Home Birth in Hungary – results of the first research effort concerning home birth in Hungary

Author: Varró, Gabriella

It is the highly educated women from the capital and the agglomeration, who primarily choose home birth due to negative previous experiences in hospital. They tend to have significantly more children than the national average: a third of home-birth families are raising three or more children. Some of their doctors, once they became aware of their choice of home birth, refused to continue prenatal care. One in six paediatricians refused to examine babies born at home.

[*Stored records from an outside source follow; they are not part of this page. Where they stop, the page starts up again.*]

def pvDiffWitness_apply_tollerance_window : List String × String × Int :=
  (["x", "a", "a", "a", "a", "a", "a", "a", "a", "a", "5"], "a", 5)
def pvDiffWitnessOut_apply_tollerance_window : (List String) × (List String) :=
  (["x", "a", "a", "a", "a", "a", "a", "a", "a", "a", "a"],
   ["x", "a", "a", "a", "a", "a", "a", "a", "a", "a", "5"])

-- ===== CLAIM (what is proved, stated in full; the proofs are below) =====
def Claim_unchanged_apply_tollerance_window : Prop := ∀ (locations : List String) (var : String) (rewarded_well : Int), Dom_apply_tollerance_window locations var rewarded_well → Spec_apply_tollerance_window locations var rewarded_well (apply_tollerance_window locations var rewarded_well)
def Claim_changed_apply_tollerance_window : Prop := Dom_apply_tollerance_window (pvDiffWitness_apply_tollerance_window.1) (pvDiffWitness_apply_tollerance_window.2.1) (pvDiffWitness_apply_tollerance_window.2.2) ∧ D_apply_tollerance_window (pvDiffWitness_apply_tollerance_window.1) (pvDiffWitness_apply_tollerance_window.2.1) (pvDiffWitness_apply_tollerance_window.2.2) ∧ apply_tollerance_window (pvDiffWitness_apply_tollerance_window.1) (pvDiffWitness_apply_tollerance_window.2.1) (pvDiffWitness_apply_tollerance_window.2.2) = pvDiffWitnessOut_apply_tollerance_window.1 ∧ apply_tollerance_window_alt (pvDiffWitness_apply_tollerance_window.1) (pvDiffWitness_apply_tollerance_window.2.1) (pvDiffWitness_apply_tollerance_window.2.2) = pvDiffWitnessOut_apply_tollerance_window.2 ∧ pvDiffWitnessOut_apply_tollerance_window.1 ≠ pvDiffWitnessOut_apply_tollerance_window.2
def Claim_exact_apply_tollerance_window : Prop := ∀ (locations : List String) (var : String) (rewarded_well : Int), Dom_apply_tollerance_window locations var rewarded_well → D_apply_tollerance_window locations var rewarded_well → apply_tollerance_window locations var rewarded_well ≠ apply_tollerance_window_alt locations var rewarded_well

-- ===== LEMMAS AND PROOFS =====

-- A's overwrite loop: setting every index of range(a, n) to v replaces the suffix by replicate
lemma take_succ_set (acc : List String) (a : Nat) (v : String) (h : a < acc.length) :
    (acc.set a v).take (a+1) = acc.take a ++ [v] := by
  rw [List.set_eq_take_append_cons_drop, if_pos h, List.take_append]
  simp [Nat.min_eq_left (Nat.le_of_lt h), show a+1-a = 1 by omega]

lemma foldl_pySetD_range (v : String) : ∀ (k a : Nat) (n : Nat) (acc : List String),
    a + k = n → acc.length = n →
    (PySem.List.pyRange (a : Int) (n : Int) 1).foldl (fun acc j => PySem.List.pySetD acc j v) acc
      = acc.take a ++ List.replicate k v
  | 0, a, n, acc, hk, hl => by
    have : (PySem.List.pyRange (a : Int) (n : Int) 1) = [] := by
      rw [PySem.List.pyRange_one]
      simp [show ((n : Int) - a).toNat = 0 by omega]
    rw [this]
    simp only [List.foldl_nil, List.replicate_zero, List.append_nil]
    exact (List.take_of_length_le (by omega)).symm
  | k+1, a, n, acc, hk, hl => by
    rw [PySem.List.pyRange_one_cons (by omega)]
    simp only [List.foldl_cons, PySem.List.pySetD_natCast]
    have : ((a : Int) + 1) = ((a + 1 : Nat) : Int) := by push_cast; ring
    rw [this, foldl_pySetD_range v k (a+1) n (acc.set a v) (by omega) (by simp [hl])]
    rw [take_succ_set acc a v (by omega)]
    simp [List.replicate_succ]

-- A's flag loop, second flag: has an element ≠ var after first becomes true
def flagB (var : String) : Bool → List String → Bool
  | _, [] => false
  | f, x :: t => if x == var then flagB var true t else f || flagB var f t

lemma stepA_foldl (var : String) (rw : Int) : ∀ (l : List String) (f a : Bool),
    l.foldl (stepA var rw) (f, a) = (f || l.any (· == var), a || flagB var f l)
  | [], f, a => by simp [flagB]
  | x :: t, f, a => by
    by_cases hx : x == var
    · simp only [List.foldl_cons, stepA, pyNeStrInt, hx, flagB]
      rw [stepA_foldl var rw t]
      cases f <;> simp [bne, hx]
    · simp only [List.foldl_cons, stepA, pyNeStrInt, flagB, if_neg hx]
      rw [stepA_foldl var rw t]
      have hx' : (x != var) = true := by simp_all [bne]
      cases f <;> cases a <;> simp [hx, hx']

lemma flagB_true (var : String) : ∀ (l : List String),
    flagB var true l = l.any (fun x => x != var)
  | [] => by simp [flagB]
  | x :: t => by
    by_cases hx : x == var
    · simp [flagB, flagB_true var t, bne, hx]
    · simp [flagB, bne, hx]

lemma flagB_false_append (var : String) : ∀ (pre suf : List String), var ∉ pre →
    flagB var false (pre ++ var :: suf) = suf.any (fun x => x != var)
  | [], suf, _ => by simp [flagB, flagB_true var suf]
  | x :: t, suf, h => by
    have hxv : x ≠ var := fun e => h (by simp [e])
    have hx : ¬ (x == var) = true := by simpa using hxv
    have ht : var ∉ t := fun m => h (List.mem_cons_of_mem _ m)
    simp only [List.cons_append, flagB, if_neg hx, Bool.false_or]
    exact flagB_false_append var t suf ht

lemma dropWhile_ne_append (var : String) : ∀ (pre suf : List String), var ∉ pre →
    (pre ++ var :: suf).dropWhile (· != var) = var :: suf
  | [], suf, _ => by simp
  | x :: t, suf, h => by
    have hxv : x ≠ var := fun e => h (by simp [e])
    have hb : (x != var) = true := by simpa using hxv
    simp only [List.cons_append, List.dropWhile, hb]
    exact dropWhile_ne_append var t suf (fun m => h (List.mem_cons_of_mem _ m))

lemma dropWhile_ne_not_mem (var : String) : ∀ (l : List String), var ∉ l →
    l.dropWhile (· != var) = []
  | [], _ => rfl
  | x :: t, h => by
    have hxv : x ≠ var := fun e => h (by simp [e])
    have hb : (x != var) = true := by simpa using hxv
    simp only [List.dropWhile, hb]
    exact dropWhile_ne_not_mem var t (fun m => h (List.mem_cons_of_mem _ m))

lemma foldl_add_pair_absorb (var s : String) : ∀ (t : List String),
    (∀ x ∈ t, x = var ∨ x = s) → t.foldl PySem.Set.add [var, s] = [var, s]
  | [], _ => rfl
  | x :: t, h => by
    have hx : PySem.Set.add [var, s] x = [var, s] := by
      rcases h x (List.mem_cons_self ..) with e | e <;> simp [PySem.Set.add, e]
    rw [List.foldl_cons, hx]
    exact foldl_add_pair_absorb var s t (fun y hy => h y (List.mem_cons_of_mem _ hy))

lemma foldl_add_singleton (var s : String) : ∀ (t : List String), s ∈ t → s ≠ var →
    (∀ x ∈ t, x = var ∨ x = s) → t.foldl PySem.Set.add [var] = [var, s]
  | x :: t, hs, hne, h => by
    rcases h x (List.mem_cons_self ..) with e | e
    · have hx : PySem.Set.add [var] x = [var] := by simp [PySem.Set.add, e]
      rw [List.foldl_cons, hx]
      have hst : s ∈ t := by
        rcases List.mem_cons.mp hs with e' | e'
        · exact absurd (e'.trans e) hne
        · exact e'
      exact foldl_add_singleton var s t hst hne (fun y hy => h y (List.mem_cons_of_mem _ hy))
    · have hx : PySem.Set.add [var] x = [var, s] := by
        simp [PySem.Set.add, e, hne]
      rw [List.foldl_cons, hx]
      exact foldl_add_pair_absorb var s t (fun y hy => h y (List.mem_cons_of_mem _ hy))

lemma dedup_pair_iff (var s : String) (suf : List String) :
    PySem.List.dedup (var :: suf) = [var, s] ↔
      (suf.any (· != var)) = true ∧ (suf.all (fun x => x == var || x == s)) = true := by
  constructor
  · intro h
    have hne : s ≠ var := by
      have := PySem.List.nodup_dedup (var :: suf)
      rw [h] at this
      simpa [eq_comm] using this
    have hmem : s ∈ suf := by
      have : s ∈ PySem.List.dedup (var :: suf) := by rw [h]; simp
      rcases List.mem_cons.mp ((PySem.List.mem_dedup _ s).mp this) with e | e
      · exact absurd e hne
      · exact e
    refine ⟨List.any_eq_true.mpr ⟨s, hmem, by simpa using hne⟩, List.all_eq_true.mpr ?_⟩
    intro x hx
    have : x ∈ PySem.List.dedup (var :: suf) :=
      (PySem.List.mem_dedup _ x).mpr (List.mem_cons_of_mem _ hx)
    rw [h] at this
    simpa using this
  · rintro ⟨h1, h2⟩
    obtain ⟨y, hy, hyne⟩ := List.any_eq_true.mp h1
    have hyne' : y ≠ var := by simpa using hyne
    have hy2 := List.all_eq_true.mp h2 y hy
    have hys : y = s := by
      rcases (by simpa using hy2 : y = var ∨ y = s) with e | e
      · exact absurd e hyne'
      · exact e
    have hall : ∀ x ∈ suf, x = var ∨ x = s := fun x hx => by
      simpa using List.all_eq_true.mp h2 x hx
    rw [PySem.List.dedup_eq_ofList]
    show (var :: suf).foldl PySem.Set.add [] = [var, s]
    rw [List.foldl_cons]
    have : PySem.Set.add [] var = [var] := rfl
    rw [this]
    exact foldl_add_singleton var s suf (hys ▸ hy) (hys ▸ hyne') hall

Although the right to choose the venue and method of birth is guaranteed to women in the Hungarian Constitution, those opting for home birth are often subject of harassment by the authorities and the vocal disapproval of healthcare employees. During a long unregulated period, home birth was a theme that families were being secretive about while the various institutions and authorities rejected it.

 

 

Those are some of the results of the first comprehensive research on home birth in Hungary. Our sample of 1095 births covered the great majority of all planned home births in Hungary – the questions we asked were aimed to establish who is choosing this form of birth, and why. What are their experiences with the healthcare system and the various authorities? The survey was conducted in October 2010.

 

As regards to the social composition of the families opting for home birth we found that in the most common scenario, both parents have higher educational (college of higher education or university) qualifications, or at least completed their secondary school education. While in general, the number of births in Hungary has been dropping continuously for some time, these families tend to have significantly more children than the Hungarian average: a third of them have three or more.

 

This group of expectant women feel that hospitals are unable to provide the tranquil and undisturbed birth they wish to have. It says a great deal about the Hungarian healthcare system that half the women who completed our survey had had negative experiences with hospitals, which had a strong influence on their decision, and they also feel some aversion towards the hospital way of conducting birth. 90% of the women mentioned the desire to avoid unnecessary medical intervention as a reason for their decision to give birth at home. The defenceless position that women occupy during hospital birth is attested by the fact that 60 of the women who ended up in hospital while in labour did not know what would happen to them there and were given no information whatsoever about the interventions that the attending doctors were conducting.

 

The women are highly distrustful of the healthcare system and its representatives, including the ob-gyn providing care during the pregnancy as well as the health visitor. This is expressed, for instance, by the fact that one in twenty of our subjects did not attend regular pregnancy care sessions, while half of those who did attend regularly did not tell their doctors that they intended to give birth at home. A large proportion of healthcare staff were hostile towards those who did make it known that they would give birth at home, sometimes getting to the point of doctors refusing to provide prenatal care (one in eight expectant women), while paediatricians refused to examine newborns (one in six doctors).

 

The air of secrecy around home birth was not limited to prenatal care, it was also present when women who had planned to give birth at home were hospitalised for any reason. The negative experiences associated with the healthcare system and the unresolved legal situation imply that it was probably no accident that a third of women going into hospital attempted to hide it from the hospital staff that they had attempted to give birth at home.

Cooperation between home birth attendants and hospital obstetric staff is far from great: in a quarter of the relevant cases they were not even allowed to accompany the women in labour. The extent to which the lack of cooperation – the failure to pass on information about the progress of labour thus far – delayed the provision of appropriate care to the birthing women is an open question.

 

The research indicates that in Hungary, home birth has been severely criminalised. The undisturbed character of home birth is jeopardised by the constant rejection and harassment that women face should they opt for it. The stakeholders of the healthcare system and the authorities often treat home birth as a criminal activity. This is borne out by the fact that in eight cases, the ambulance crews called to home births immediately informed the police, while in another two cases, the hospitals reported the mothers to the police for leaving the hospital with the newborn at their own risk. The latter also indicates that ambulant hospital birth is not accepted in practice in Hungary, although it is not expressly prohibited by the applicable legislation.

Some parents had official inquiries launched against them on suspicion of endangering their children, while the National Public Health and Medical Officer Service called them in repeatedly to ask questions about the conditions of their home births. And even if they did not encounter any of these difficulties during and around birth, over a quarter of their families did encounter obstacles when it came to obtaining a birth certificate for their children.